WORK ITEM » Look through the records below for the line with "-- ===== PRECONDITION" and the line with "have := Int.even_mul_succ_self (t - 1)", then return those lines and all lines between, exactly.

Dataset records:
-- pv_equiv track=rewrite | github.com/anniebryan/advent-of-code-19 | 2021/day17/solution.py | max_y_pos_hits_target
-- ===== SOURCE A (Python) =====
-- def x_in_range(x_pos, target_area):
--     x_range = target_area[0]
--     x_min, x_max = x_range
--     if x_pos < x_min: return -1  # too far left
--     if x_pos > x_max: return 1  # too far right
--     return 0  # within the range
--
-- def y_in_range(y_pos, target_area):
--     y_range = target_area[1]
--     y_min, y_max = y_range
--     if y_pos < y_min: return -1 # too high
--     if y_pos > y_max: return 1 # too low
--     return 0 # within the range
--
-- def in_target_area(x_pos, y_pos, target_area):
--     return x_in_range(x_pos, target_area) == 0 and y_in_range(y_pos, target_area) == 0
--
-- def step(x_pos, y_pos, x_vel, y_vel):
--     new_x_pos = x_pos + x_vel
--     new_y_pos = y_pos + y_vel
--     new_x_vel = x_vel - 1 if x_vel > 0 else x_vel + 1 if x_vel < 0 else 0
--     new_y_vel = y_vel - 1
--     return (new_x_pos, new_y_pos, new_x_vel, new_y_vel)
--
-- def hits_target_area(x_vel, y_vel, target_area):
--     x_pos, y_pos = (0, 0)
--     while not in_target_area(x_pos, y_pos, target_area):
--         x_pos, y_pos, x_vel, y_vel = step(x_pos, y_pos, x_vel, y_vel)
--         if y_in_range(y_pos, target_area) == -1: return False
--         if x_in_range(x_pos, target_area) == 1: return False
--     return True
--
-- def max_y_pos(x_vel, y_vel):
--     x_pos, y_pos = (0, 0)
--     max_y = y_pos
--     while y_vel > 0:
--         x_pos, y_pos, x_vel, y_vel = step(x_pos, y_pos, x_vel, y_vel)
--         max_y = max(max_y, y_pos)
--     return max_y
--
-- def max_y_pos_hits_target(target_area):
--     max_y = 0
--     best_x_vel, best_y_vel = (None, None)
--     for x_vel in range(1, 241):
--         for y_vel in range(1, 500):
--             if hits_target_area(x_vel, y_vel, target_area):
--                 new_max = max_y_pos(x_vel, y_vel)
--                 if new_max > max_y:
--                     max_y = new_max
--                     best_x_vel, best_y_vel = (x_vel, y_vel)
--     return max_y, best_x_vel, best_y_vel
-- ===== SOURCE B (Python) =====
-- def _peak(v):
--     return v * (v + 1) // 2
--
-- def _hits(xv, yv, x_min, x_max, y_min, y_max):
--     if x_min <= 0 <= x_max and y_min <= 0 <= y_max:
--         return True
--     if yv < y_min:
--         return False
--     t = 1
--     while True:
--         y = t * yv - t * (t - 1) // 2
--         if y < y_min and t > yv:
--             return False
--         x = t * xv - t * (t - 1) // 2 if t <= xv else _peak(xv)
--         if x_min <= x <= x_max and y_min <= y <= y_max:
--             return True
--         if x > x_max:
--             return False
--         t += 1
--
-- def max_y_pos_hits_target(target_area):
--     (x_min, x_max), (y_min, y_max) = target_area
--     for y_vel in range(499, 0, -1):
--         for x_vel in range(1, 241):
--             if _hits(x_vel, y_vel, x_min, x_max, y_min, y_max):
--                 return (_peak(y_vel), x_vel, y_vel)
--     return (0, None, None)
-- ===== Notes on version B (the rewrite author's own statement) =====
-- stated objective: faster
-- what changed: B replaces A's exhaustive 240x499 scan (each pair fully simulated step by step, plus a second simulation to find the peak) by a descending-y-velocity search that returns at the first hit, computing positions in closed form (x(t)=t*xv-t(t-1)/2 capped, y(t)=t*yv-t(t-1)/2) and the peak height as yv*(yv+1)/2 instead of simulating it.
import Mathlib
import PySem

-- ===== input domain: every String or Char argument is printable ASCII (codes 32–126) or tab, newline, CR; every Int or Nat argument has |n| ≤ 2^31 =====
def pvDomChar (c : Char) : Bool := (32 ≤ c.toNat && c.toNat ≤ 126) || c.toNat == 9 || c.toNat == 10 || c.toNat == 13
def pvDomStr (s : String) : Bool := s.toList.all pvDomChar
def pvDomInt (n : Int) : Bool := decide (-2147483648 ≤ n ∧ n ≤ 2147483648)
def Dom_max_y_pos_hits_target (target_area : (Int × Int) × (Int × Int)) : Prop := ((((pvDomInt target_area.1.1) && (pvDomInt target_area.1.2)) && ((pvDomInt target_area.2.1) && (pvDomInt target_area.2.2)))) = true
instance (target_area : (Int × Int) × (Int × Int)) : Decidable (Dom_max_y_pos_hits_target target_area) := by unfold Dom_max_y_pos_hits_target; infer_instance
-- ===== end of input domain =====

-- B replaces A's full 240×499 scan with simulated trajectories by a descending-y_vel
-- search that returns at the first hit, using closed-form positions and the closed-form
-- peak height y_vel*(y_vel+1)/2 (objective: faster first-hit search, same exact result).

-- ===== PORT A =====
def x_in_range (x_pos : Int) (target_area : (Int × Int) × (Int × Int)) : Int :=
  if x_pos < target_area.1.1 then -1
  else if x_pos > target_area.1.2 then 1
  else 0

def y_in_range (y_pos : Int) (target_area : (Int × Int) × (Int × Int)) : Int :=
  if y_pos < target_area.2.1 then -1
  else if y_pos > target_area.2.2 then 1
  else 0

def in_target_area (x_pos y_pos : Int) (target_area : (Int × Int) × (Int × Int)) : Bool :=
  x_in_range x_pos target_area == 0 && y_in_range y_pos target_area == 0

def step (x_pos y_pos x_vel y_vel : Int) : Int × Int × Int × Int :=
  (x_pos + x_vel, y_pos + y_vel,
   (if x_vel > 0 then x_vel - 1 else if x_vel < 0 then x_vel + 1 else 0),
   y_vel - 1)

-- the while loop of hits_target_area; fuel only bounds the number of iterations
def hits_loop (target_area : (Int × Int) × (Int × Int)) :
    Nat → Int → Int → Int → Int → Bool
  | f, x_pos, y_pos, x_vel, y_vel =>
    if in_target_area x_pos y_pos target_area then true
    else
      let s := step x_pos y_pos x_vel y_vel
      if y_in_range s.2.1 target_area == -1 then false
      else if x_in_range s.1 target_area == 1 then false
      else
        match f with
        | 0 => false
        | f' + 1 => hits_loop target_area f' s.1 s.2.1 s.2.2.1 s.2.2.2

-- fuel 2*|y_vel| + |y_min| + 4 exceeds the first step at which the loop must exit
def hits_target_area (x_vel y_vel : Int) (target_area : (Int × Int) × (Int × Int)) : Bool :=
  hits_loop target_area (2 * y_vel.natAbs + target_area.2.1.natAbs + 4) 0 0 x_vel y_vel

-- the while loop of max_y_pos; it runs exactly max(y_vel,0) iterations, fuel |y_vel| suffices
def max_y_loop : Nat → Int → Int → Int → Int → Int → Int
  | f, x_pos, y_pos, x_vel, y_vel, max_y =>
    if y_vel > 0 then
      match f with
      | 0 => max_y
      | f' + 1 =>
        let s := step x_pos y_pos x_vel y_vel
        max_y_loop f' s.1 s.2.1 s.2.2.1 s.2.2.2 (max max_y s.2.1)
    else max_y

def max_y_pos (x_vel y_vel : Int) : Int :=
  max_y_loop y_vel.natAbs 0 0 x_vel y_vel 0

def max_y_pos_hits_target (target_area : (Int × Int) × (Int × Int)) :
    Int × Option Int × Option Int :=
  (PySem.List.pyRange 1 241 1).foldl (fun st x_vel =>
    (PySem.List.pyRange 1 500 1).foldl (fun st y_vel =>
      if hits_target_area x_vel y_vel target_area then
        let new_max := max_y_pos x_vel y_vel
        if new_max > st.1 then (new_max, some x_vel, some y_vel) else st
      else st) st) (0, none, none)

-- ===== PORT B =====
def peakB (v : Int) : Int := PySem.Int.floordiv (v * (v + 1)) 2

-- B's while True loop over the step index t (closed-form positions); fuel bounds iterations
def hitsB_loop (xv yv x_min x_max y_min y_max : Int) : Nat → Int → Bool
  | f, t =>
    let y := t * yv - PySem.Int.floordiv (t * (t - 1)) 2
    if y < y_min ∧ t > yv then false
    else
      let x := if t ≤ xv then t * xv - PySem.Int.floordiv (t * (t - 1)) 2 else peakB xv
      if x_min ≤ x ∧ x ≤ x_max ∧ y_min ≤ y ∧ y ≤ y_max then true
      else if x > x_max then false
      else
        match f with
        | 0 => false
        | f' + 1 => hitsB_loop xv yv x_min x_max y_min y_max f' (t + 1)

def hitsB (xv yv x_min x_max y_min y_max : Int) : Bool :=
  if x_min ≤ 0 ∧ 0 ≤ x_max ∧ y_min ≤ 0 ∧ 0 ≤ y_max then true
  else if yv < y_min then false
  else hitsB_loop xv yv x_min x_max y_min y_max (2 * yv.natAbs + y_min.natAbs + 3) 1

-- the outer for y_vel loop with its early return; the inner for x_vel loop is a first-match search
def searchB (x_min x_max y_min y_max : Int) : List Int → Int × Option Int × Option Int
  | [] => (0, none, none)
  | yv :: rest =>
    match (PySem.List.pyRange 1 241 1).find? (fun xv => hitsB xv yv x_min x_max y_min y_max) with
    | some xv => (peakB yv, some xv, some yv)
    | none => searchB x_min x_max y_min y_max rest

def max_y_pos_hits_target_alt (target_area : (Int × Int) × (Int × Int)) :
    Int × Option Int × Option Int :=
  searchB target_area.1.1 target_area.1.2 target_area.2.1 target_area.2.2
    (PySem.List.pyRange 499 0 (-1))

-- ===== PRECONDITION & SPEC =====
def Spec_max_y_pos_hits_target (target_area : (Int × Int) × (Int × Int)) (out : Int × Option Int × Option Int) : Prop := out = max_y_pos_hits_target_alt target_area
instance (target_area : (Int × Int) × (Int × Int)) (out : Int × Option Int × Option Int) : Decidable (Spec_max_y_pos_hits_target target_area out) := by unfold Spec_max_y_pos_hits_target; infer_instance

-- ===== CLAIM (what is proved, stated in full; the proofs are below) =====
def Claim_equal_max_y_pos_hits_target : Prop := ∀ (target_area : (Int × Int) × (Int × Int)), Dom_max_y_pos_hits_target target_area → Spec_max_y_pos_hits_target target_area (max_y_pos_hits_target target_area)

-- ===== LEMMAS AND PROOFS =====
set_option maxRecDepth 40000

-- proof-side closed forms
def T2 (t : Int) : Int := PySem.Int.floordiv (t * (t - 1)) 2
def Ypos (yv t : Int) : Int := t * yv - T2 t
def Xpos (xv t : Int) : Int := if t ≤ xv then t * xv - T2 t else peakB xv
def Vx (xv t : Int) : Int := if t ≤ xv then xv - t else 0

theorem T2_double (t : Int) : 2 * T2 t = t * (t - 1) := by
  obtain ⟨k, hk⟩ : Even (t * (t - 1)) := by
    have := Int.even_mul_succ_self (t - 1)
    simpa [mul_comm] using this
  have hk2 : t * (t - 1) = 2 * k := by omega
  rw [T2, hk2, PySem.Int.floordiv_eq_ediv_of_pos (by norm_num), Int.mul_ediv_cancel_left k (by norm_num)]

theorem peakB_double (v : Int) : 2 * peakB v = v * (v + 1) := by
  obtain ⟨k, hk⟩ : Even (v * (v + 1)) := Int.even_mul_succ_self v
  have hk2 : v * (v + 1) = 2 * k := by omega
  rw [peakB, hk2, PySem.Int.floordiv_eq_ediv_of_pos (by norm_num), Int.mul_ediv_cancel_left k (by norm_num)]

theorem Ypos_succ (yv t : Int) : Ypos yv (t + 1) = Ypos yv t + (yv - t) := by
  have h1 := T2_double t
  have h2 := T2_double (t + 1)
  unfold Ypos; nlinarith [h1, h2]

theorem Xpos_succ (xv t : Int) (hxv : 1 ≤ xv) : Xpos xv (t + 1) = Xpos xv t + Vx xv t := by
  have h1 := T2_double t
  have h2 := T2_double (t + 1)
  have hp := peakB_double xv
  unfold Xpos Vx
  by_cases h : t + 1 ≤ xv
  · rw [if_pos h, if_pos (by omega), if_pos (by omega)]; nlinarith
  · by_cases h' : t ≤ xv
    · have ht : t = xv := by omega
      subst ht
      rw [if_neg h, if_pos h', if_pos h']; nlinarith
    · rw [if_neg h, if_neg h', if_neg h']; ring

theorem Vx_succ (xv t : Int) (hxv : 1 ≤ xv) (ht : 0 ≤ t) :
    (if Vx xv t > 0 then Vx xv t - 1 else if Vx xv t < 0 then Vx xv t + 1 else 0) = Vx xv (t + 1) := by
  unfold Vx
  by_cases h : t + 1 ≤ xv
  · rw [if_pos (by omega), if_pos (by omega : t ≤ xv), if_pos h]; omega
  · by_cases h' : t ≤ xv
    · rw [if_pos h', if_neg h, if_neg (by omega), if_neg (by omega)]
    · rw [if_neg h', if_neg h, if_neg (by omega), if_neg (by omega)]

theorem ascent (yv t : Int) (h1 : 1 ≤ t) (h2 : t ≤ yv) : yv ≤ Ypos yv t := by
  have hd := T2_double t
  unfold Ypos; nlinarith [mul_nonneg (by omega : (0:Int) ≤ t - 1) (by omega : (0:Int) ≤ 2 * yv - t)]

theorem in_target_iff (x y : Int) (ta : (Int × Int) × (Int × Int)) :
    in_target_area x y ta = decide (ta.1.1 ≤ x ∧ x ≤ ta.1.2 ∧ ta.2.1 ≤ y ∧ y ≤ ta.2.2) := by
  simp only [in_target_area, x_in_range, y_in_range]
  split_ifs <;> simp <;> omega

theorem yir_iff (y : Int) (ta : (Int × Int) × (Int × Int)) :
    (y_in_range y ta == -1) = decide (y < ta.2.1) := by
  simp only [y_in_range]; split_ifs <;> simp <;> omega

theorem xir_iff (x : Int) (ta : (Int × Int) × (Int × Int)) :
    (x_in_range x ta == 1) = decide (ta.1.1 ≤ x ∧ ta.1.2 < x) := by
  simp only [x_in_range]; split_ifs <;> simp <;> omega

theorem hits_loop_empty_x (ta : (Int × Int) × (Int × Int)) (hemp : ta.1.2 < ta.1.1) :
    ∀ f x y xv yv, hits_loop ta f x y xv yv = false := by
  intro f
  induction f with
  | zero =>
    intro x y xv yv
    rw [hits_loop]
    simp only [in_target_iff, xir_iff, yir_iff]
    split_ifs <;> simp_all <;> omega
  | succ f ih =>
    intro x y xv yv
    rw [hits_loop]
    simp only [in_target_iff, xir_iff, yir_iff]
    split_ifs with h1 h2 h3 <;> simp_all
    omega

theorem hitsB_step (xv yv a b c d : Int) (f : Nat) (t : Int) :
    hitsB_loop xv yv a b c d f t =
      (if Ypos yv t < c ∧ t > yv then false
       else if a ≤ Xpos xv t ∧ Xpos xv t ≤ b ∧ c ≤ Ypos yv t ∧ Ypos yv t ≤ d then true
       else if Xpos xv t > b then false
       else match f with | 0 => false | f' + 1 => hitsB_loop xv yv a b c d f' (t + 1)) := by
  cases f <;> rfl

SOLUTION »
-- ===== PRECONDITION & SPEC =====
def Spec_max_y_pos_hits_target (target_area : (Int × Int) × (Int × Int)) (out : Int × Option Int × Option Int) : Prop := out = max_y_pos_hits_target_alt target_area
instance (target_area : (Int × Int) × (Int × Int)) (out : Int × Option Int × Option Int) : Decidable (Spec_max_y_pos_hits_target target_area out) := by unfold Spec_max_y_pos_hits_target; infer_instance

-- ===== CLAIM (what is proved, stated in full; the proofs are below) =====
def Claim_equal_max_y_pos_hits_target : Prop := ∀ (target_area : (Int × Int) × (Int × Int)), Dom_max_y_pos_hits_target target_area → Spec_max_y_pos_hits_target target_area (max_y_pos_hits_target target_area)

-- ===== LEMMAS AND PROOFS =====
set_option maxRecDepth 40000

-- proof-side closed forms
def T2 (t : Int) : Int := PySem.Int.floordiv (t * (t - 1)) 2
def Ypos (yv t : Int) : Int := t * yv - T2 t
def Xpos (xv t : Int) : Int := if t ≤ xv then t * xv - T2 t else peakB xv
def Vx (xv t : Int) : Int := if t ≤ xv then xv - t else 0

theorem T2_double (t : Int) : 2 * T2 t = t * (t - 1) := by
  obtain ⟨k, hk⟩ : Even (t * (t - 1)) := by
    have := Int.even_mul_succ_self (t - 1)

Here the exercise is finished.